ALC MediaLegal

Anti-Money Laundering, Counter-Terrorist Financing, and Sanctions Compliance Policy

This Policy governs ALC Media LLC and the SouthPay platform. It sets out the controls and responsibilities through which we prevent, detect, and report financial crime.

Last updated June 26, 2026

1

Introduction and Scope

ALC Media LLC, a limited liability company organized under the laws of the State of Wyoming, United States of America (the “Company”, “ALC Media”, “we”, “us”, or “our”), operates the SouthPay platform, a software and payment orchestration layer that enables merchants to accept cryptocurrency payments through integrations with regulated third-party payment service providers (“PSPs”).

This Anti-Money Laundering, Counter-Terrorist Financing, and Sanctions Compliance Policy (this “Policy”) establishes the framework, principles, controls, and responsibilities through which the Company prevents, detects, and reports activity that may involve money laundering, terrorist financing, proliferation financing, sanctions evasion, fraud, or other financial crime (“Financial Crime”).

Applicability. This Policy applies to (a) the Company and all of its officers, employees, contractors, and agents, (b) all merchants and counterparties that access or use the SouthPay platform (each, a “Merchant”), and (c) all transactions, payment flows, and merchant relationships facilitated through the SouthPay platform, regardless of the service track elected by the Merchant.
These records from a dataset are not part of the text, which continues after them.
-- pv_equiv track=rewrite | github.com/imkdir/QuoteApp | apps/backend/app/agents/analysis_mapper.py | _longest_contiguous_run
-- ===== SOURCE A (Python) =====
-- def _longest_contiguous_run(indexes: list[int]) -> int:
--     if not indexes:
--         return 0
--
--     longest = 1
--     current = 1
--     for previous, current_index in zip(indexes, indexes[1:]):
--         if current_index == previous + 1:
--             current += 1
--             longest = max(longest, current)
--         else:
--             current = 1
--
--     return longest
-- ===== SOURCE B (Python) =====
-- from itertools import groupby
--
--
-- def _longest_contiguous_run(indexes: list[int]) -> int:
--     # Positions in one maximal run of consecutive integers share the key value - index.
--     return max(
--         (sum(1 for _ in group)
--          for _, group in groupby(enumerate(indexes), key=lambda pair: pair[1] - pair[0])),
--         default=0,
--     )
-- ===== Notes on version B (the rewrite author's own statement) =====
-- stated objective: idiomatic
-- what changed: Replaces the explicit streak counter with reset branch by grouping enumerate(indexes) with itertools.groupby on the invariant key value - index and taking the max group length (default 0).
import Mathlib
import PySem

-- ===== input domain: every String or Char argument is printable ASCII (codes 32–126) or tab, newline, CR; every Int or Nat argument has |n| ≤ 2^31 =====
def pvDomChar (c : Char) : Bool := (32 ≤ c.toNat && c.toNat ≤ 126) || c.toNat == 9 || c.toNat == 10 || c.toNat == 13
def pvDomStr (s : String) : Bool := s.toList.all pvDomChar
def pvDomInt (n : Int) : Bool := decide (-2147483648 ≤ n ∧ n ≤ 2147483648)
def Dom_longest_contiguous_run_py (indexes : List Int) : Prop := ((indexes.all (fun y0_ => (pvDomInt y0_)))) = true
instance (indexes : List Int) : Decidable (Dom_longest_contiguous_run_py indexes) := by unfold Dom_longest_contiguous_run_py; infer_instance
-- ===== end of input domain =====

-- B replaces A's streak counter with a groupby on the key value − index; same cost, more idiomatic.

-- ===== PORT A =====
-- literal port of the streak-counter loop over zip(indexes, indexes[1:])
def longest_contiguous_run_py (indexes : List Int) : Int :=
  if indexes = [] then 0
  else
    ((indexes.zip (PySem.List.slice indexes (some 1) none)).foldl
      (fun (st : Int × Int) pq =>
        if pq.2 = pq.1 + 1 then (max st.1 (st.2 + 1), st.2 + 1)
        else (st.1, 1))
      (1, 1)).1

-- ===== PORT B =====
-- groupby over adjacent equal keys: lengths of the maximal groups (port of
-- 'sum(1 for _ in group) for _, group in groupby(...)')
def pyGroupLens : Int → Int → List Int → List Int
  | _, n, [] => [n]
  | k, n, x :: xs => if x = k then pyGroupLens k (n + 1) xs else n :: pyGroupLens x 1 xs

def longest_contiguous_run_py_alt (indexes : List Int) : Int :=
  match (PySem.List.enumerate indexes).map (fun p => p.2 - p.1) with
  | [] => 0
  | k :: ks => (PySem.List.max? (pyGroupLens k 1 ks) (fun x => x)).getD 0

-- ===== PRECONDITION & SPEC =====
def Spec_longest_contiguous_run_py (indexes : List Int) (out : Int) : Prop := out = longest_contiguous_run_py_alt indexes
instance (indexes : List Int) (out : Int) : Decidable (Spec_longest_contiguous_run_py indexes out) := by unfold Spec_longest_contiguous_run_py; infer_instance

-- ===== CLAIM (what is proved, stated in full; the proofs are below) =====
def Claim_equal_longest_contiguous_run_py : Prop := ∀ (indexes : List Int), Dom_longest_contiguous_run_py indexes → Spec_longest_contiguous_run_py indexes (longest_contiguous_run_py indexes)

-- ===== LEMMAS AND PROOFS =====

-- A's loop, as structural recursion on the tail with the previous element carried along
def goA : List Int → Int → Int × Int → Int × Int
  | [], _, st => st
  | q :: qs, p, st => goA qs q (if q = p + 1 then (max st.1 (st.2 + 1), st.2 + 1) else (st.1, 1))

-- run lengths of maximal consecutive (+1) runs, value-based
def runsV : List Int → Int → Int → List Int
  | [], _, n => [n]
  | q :: qs, p, n => if q = p + 1 then runsV qs q (n + 1) else n :: runsV qs q 1

lemma foldA_eq_goA : ∀ (xs : List Int) (p : Int) (st : Int × Int),
    (((p :: xs).zip xs).foldl
      (fun (st : Int × Int) pq =>
        if pq.2 = pq.1 + 1 then (max st.1 (st.2 + 1), st.2 + 1)
        else (st.1, 1)) st) = goA xs p st := by
  intro xs
  induction xs with
  | nil => intro p st; simp [goA]
  | cons q qs ih =>
      intro p st
      simp only [List.zip_cons_cons, List.foldl_cons, goA]
      exact ih q _

lemma runsV_head : ∀ (xs : List Int) (p n : Int), ∃ m t, runsV xs p n = m :: t ∧ n ≤ m := by
  intro xs
  induction xs with
  | nil => intro p n; exact ⟨n, [], rfl, le_refl n⟩
  | cons q qs ih =>
      intro p n
      by_cases h : q = p + 1
      · obtain ⟨m, t, he, hle⟩ := ih q (n + 1)
        refine ⟨m, t, ?_, by omega⟩
        simp only [runsV]; rw [if_pos h, he]
      · refine ⟨n, runsV qs q 1, ?_, le_refl n⟩
        simp only [runsV]; rw [if_neg h]

lemma goA_eq_foldl_runsV : ∀ (xs : List Int) (p l c : Int), 1 ≤ c → c ≤ l →
    (goA xs p (l, c)).1 = (runsV xs p c).foldl max l := by
  intro xs
  induction xs with
  | nil =>
      intro p l c _ h2
      simp [goA, runsV, max_eq_left h2]
  | cons q qs ih =>
      intro p l c h1 h2
      by_cases h : q = p + 1
      · simp only [goA, runsV]
        rw [if_pos h, if_pos h]
        rw [ih q (max l (c + 1)) (c + 1) (by omega) (le_max_right _ _)]
        obtain ⟨m, t, he, hle⟩ := runsV_head qs q (c + 1)
        rw [he]
        simp only [List.foldl_cons]
        congr 1
        omega
      · simp only [goA, runsV]
        rw [if_neg h, if_neg h]
        rw [ih q l 1 le_rfl (by omega)]
        simp only [List.foldl_cons, max_eq_left (by omega : c ≤ l)]

-- the key sequence v − i groups exactly like value-consecutiveness
lemma groupLens_keys : ∀ (xs : List Int) (p : Int) (i : Int) (n : Int),
    pyGroupLens (p - i) n ((PySem.List.enumerate xs (i + 1)).map (fun q => q.2 - q.1))
      = runsV xs p n := by
  intro xs
  induction xs with
  | nil => intro p i n; simp [PySem.List.enumerate_nil, pyGroupLens, runsV]
  | cons q qs ih =>
      intro p i n
      simp only [PySem.List.enumerate_cons, List.map_cons, pyGroupLens, runsV]
      by_cases h : q = p + 1
      · have hk : q - (i + 1) = p - i := by omega
        rw [if_pos hk, if_pos h, ← hk]
        exact ih q (i + 1) (n + 1)
      · have hk : ¬ (q - (i + 1) = p - i) := by omega
        rw [if_neg hk, if_neg h, ← show q - (i + 1) = q - (i + 1) from rfl]
        exact congrArg (n :: ·) (ih q (i + 1) 1)

-- ===== VERDICT (by name: the statement is the Claim_ definition above) =====
theorem longest_contiguous_run_py_spec : Claim_equal_longest_contiguous_run_py := by
  intro indexes _
  unfold Spec_longest_contiguous_run_py longest_contiguous_run_py longest_contiguous_run_py_alt
  cases indexes with
  | nil => simp [PySem.List.enumerate_nil]
  | cons x xs =>
      simp only [if_neg (List.cons_ne_nil x xs), PySem.List.slice_from_one, List.tail_cons,
        PySem.List.enumerate_cons, List.map_cons]
      rw [foldA_eq_goA]
      rw [groupLens_keys xs x 0 1]
      obtain ⟨m, t, he, hle⟩ := runsV_head xs x 1
      rw [goA_eq_foldl_runsV xs x 1 1 le_rfl le_rfl, he,
        PySem.List.max?_id_cons]
      simp only [List.foldl_cons, Option.getD_some, max_eq_right hle]
-- pv_equiv track=rewrite | github.com/aisecco/machinemind | tools/datasort.py | getSortType_fastd
-- ===== SOURCE A (Python) =====
-- def getSortType_fastd(lst):
--     ordertype = 0
--     it = iter(lst)
--     try:
--         prev = it.__next__()
--     except StopIteration:
--         # return True
--         ordertype = 1
--     for cur in it:
--         if prev > cur:
--             if ordertype == 0 or ordertype == 2:
--                 ordertype = 2
--             else:
--                 ordertype = 1
--             # return False
--         if prev < cur:
--             if ordertype == 0 or ordertype == 3:
--                 ordertype = 3
--             else:
--                 ordertype = 1
--         prev = cur
--     return ordertype
-- ===== SOURCE B (Python) =====
-- def getSortType_fastd(lst):
--     if not lst:
--         return 1
--     has_inc = any(a < b for a, b in zip(lst, lst[1:]))
--     has_dec = any(a > b for a, b in zip(lst, lst[1:]))
--     if has_dec:
--         return 1 if has_inc else 2
--     return 3 if has_inc else 0
-- ===== Notes on version B (the rewrite author's own statement) =====
-- stated objective: simpler
-- what changed: Replaces the incremental 4-state transition fold with an aggregate-then-classify decomposition: compute two booleans (any ascent, any descent) over adjacent pairs and map the flag pair to the code.
import Mathlib
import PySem

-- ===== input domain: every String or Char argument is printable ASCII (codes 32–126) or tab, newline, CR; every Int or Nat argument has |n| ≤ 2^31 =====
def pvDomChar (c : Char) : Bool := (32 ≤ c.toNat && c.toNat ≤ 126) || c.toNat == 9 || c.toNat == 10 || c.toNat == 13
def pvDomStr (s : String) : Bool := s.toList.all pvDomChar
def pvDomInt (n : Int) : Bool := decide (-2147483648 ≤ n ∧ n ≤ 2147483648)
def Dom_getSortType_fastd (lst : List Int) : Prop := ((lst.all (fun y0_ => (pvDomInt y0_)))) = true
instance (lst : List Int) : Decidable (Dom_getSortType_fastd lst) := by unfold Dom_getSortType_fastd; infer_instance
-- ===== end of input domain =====

-- B replaces A's 4-state transition fold by two aggregate flags (any ascent / any descent)
-- over adjacent pairs, classified at the end; same result, simpler decomposition.

-- ===== PORT A =====
-- the for-loop over the iterator tail, carrying (ordertype, prev)
def getSortType_fastd_loop (ot : Int) (prev : Int) : List Int → Int
  | [] => ot
  | cur :: rest =>
    let ot1 := if prev > cur then (if ot = 0 ∨ ot = 2 then 2 else 1) else ot
    let ot2 := if prev < cur then (if ot1 = 0 ∨ ot1 = 3 then 3 else 1) else ot1
    getSortType_fastd_loop ot2 cur rest

def getSortType_fastd (lst : List Int) : Int :=
  match lst with
  | [] => 1            -- StopIteration branch: ordertype = 1
  | prev :: rest => getSortType_fastd_loop 0 prev rest

-- ===== PORT B =====
def getSortType_fastd_alt (lst : List Int) : Int :=
  match lst with
  | [] => 1
  | _ :: _ =>
    let pairs := lst.zip lst.tail
    let hasInc := pairs.any (fun p => p.1 < p.2)
    let hasDec := pairs.any (fun p => p.1 > p.2)
    if hasDec then (if hasInc then 1 else 2) else (if hasInc then 3 else 0)

-- ===== PRECONDITION & SPEC =====
def Spec_getSortType_fastd (lst : List Int) (out : Int) : Prop := out = getSortType_fastd_alt lst
instance (lst : List Int) (out : Int) : Decidable (Spec_getSortType_fastd lst out) := by unfold Spec_getSortType_fastd; infer_instance

-- ===== CLAIM (what is proved, stated in full; the proofs are below) =====
def Claim_equal_getSortType_fastd : Prop := ∀ (lst : List Int), Dom_getSortType_fastd lst → Spec_getSortType_fastd lst (getSortType_fastd lst)

-- ===== LEMMAS AND PROOFS =====

-- encoding of A's ordertype state by the two flags B maintains
def pvCls (d i : Bool) : Int := if d then (if i then 1 else 2) else (if i then 3 else 0)

theorem getSortType_fastd_loop_cls (rest : List Int) : ∀ (d i : Bool) (prev : Int),
    getSortType_fastd_loop (pvCls d i) prev rest =
      pvCls (d || ((prev :: rest).zip rest).any (fun p => p.1 > p.2))
            (i || ((prev :: rest).zip rest).any (fun p => p.1 < p.2)) := by
  induction rest with
  | nil => intro d i prev; simp [getSortType_fastd_loop]
  | cons cur rest ih =>
    intro d i prev
    have step : getSortType_fastd_loop (pvCls d i) prev (cur :: rest) =
        getSortType_fastd_loop (pvCls (d || decide (prev > cur)) (i || decide (prev < cur))) cur rest := by
      simp only [getSortType_fastd_loop]
      congr 1
      cases d <;> cases i <;> simp [pvCls] <;> split_ifs <;> simp_all <;> omega
    rw [step, ih]
    simp [List.any_cons, Bool.or_assoc]
theorem getSortType_fastd_spec : Claim_equal_getSortType_fastd := by
  intro lst _
  unfold Spec_getSortType_fastd
  cases lst with
  | nil => rfl
  | cons prev rest =>
    show getSortType_fastd_loop 0 prev rest = _
    have h0 : (0 : Int) = pvCls false false := rfl
    rw [h0, getSortType_fastd_loop_cls]
    simp only [getSortType_fastd_alt, pvCls, Bool.false_or, List.tail_cons]
    rfl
Role limitation. The Company operates as a software, technology, and payment orchestration provider. The Company does not take custody of Merchant or end-user funds, does not execute settlement, does not perform fiat conversion, and does not act as a bank, money services business, or virtual asset service provider. Regulated payment, custody, settlement, and conversion activities are performed exclusively by PSPs, each of which operates under its own license, registration, or regulatory authorization. Notwithstanding the foregoing, the Company maintains and enforces this Policy as a matter of internal governance, contractual obligation to its PSPs and other counterparties, and good-faith commitment to the integrity of the financial system.

2

Regulatory Framework and Standards

This Policy is informed by, and is intended to operate consistently with, the following legal and regulatory frameworks and international standards, as applicable to the Company and to the activities conducted through the SouthPay platform:

  • the Bank Secrecy Act, 31 U.S.C. § 5311 et seq., and its implementing regulations promulgated by the Financial Crimes Enforcement Network (“FinCEN”);
  • the USA PATRIOT Act of 2001, as amended;
  • economic sanctions programs administered by the Office of Foreign Assets Control (“OFAC”) of the U.S. Department of the Treasury;
  • the Wyoming Money Transmitter Act and the Wyoming Digital Asset Framework, to the extent applicable;
  • sanctions regimes administered by the United Nations Security Council, the European Union, and His Majesty’s Treasury of the United Kingdom;
  • the Recommendations of the Financial Action Task Force (“FATF”), including Recommendation 15 (virtual assets and virtual asset service providers) and Recommendation 16 (the “Travel Rule”); and
  • the compliance frameworks and contractual requirements imposed by the Company’s PSPs and infrastructure providers, including those of Cobo, Confirmo, and any successor or additional providers integrated with the SouthPay platform.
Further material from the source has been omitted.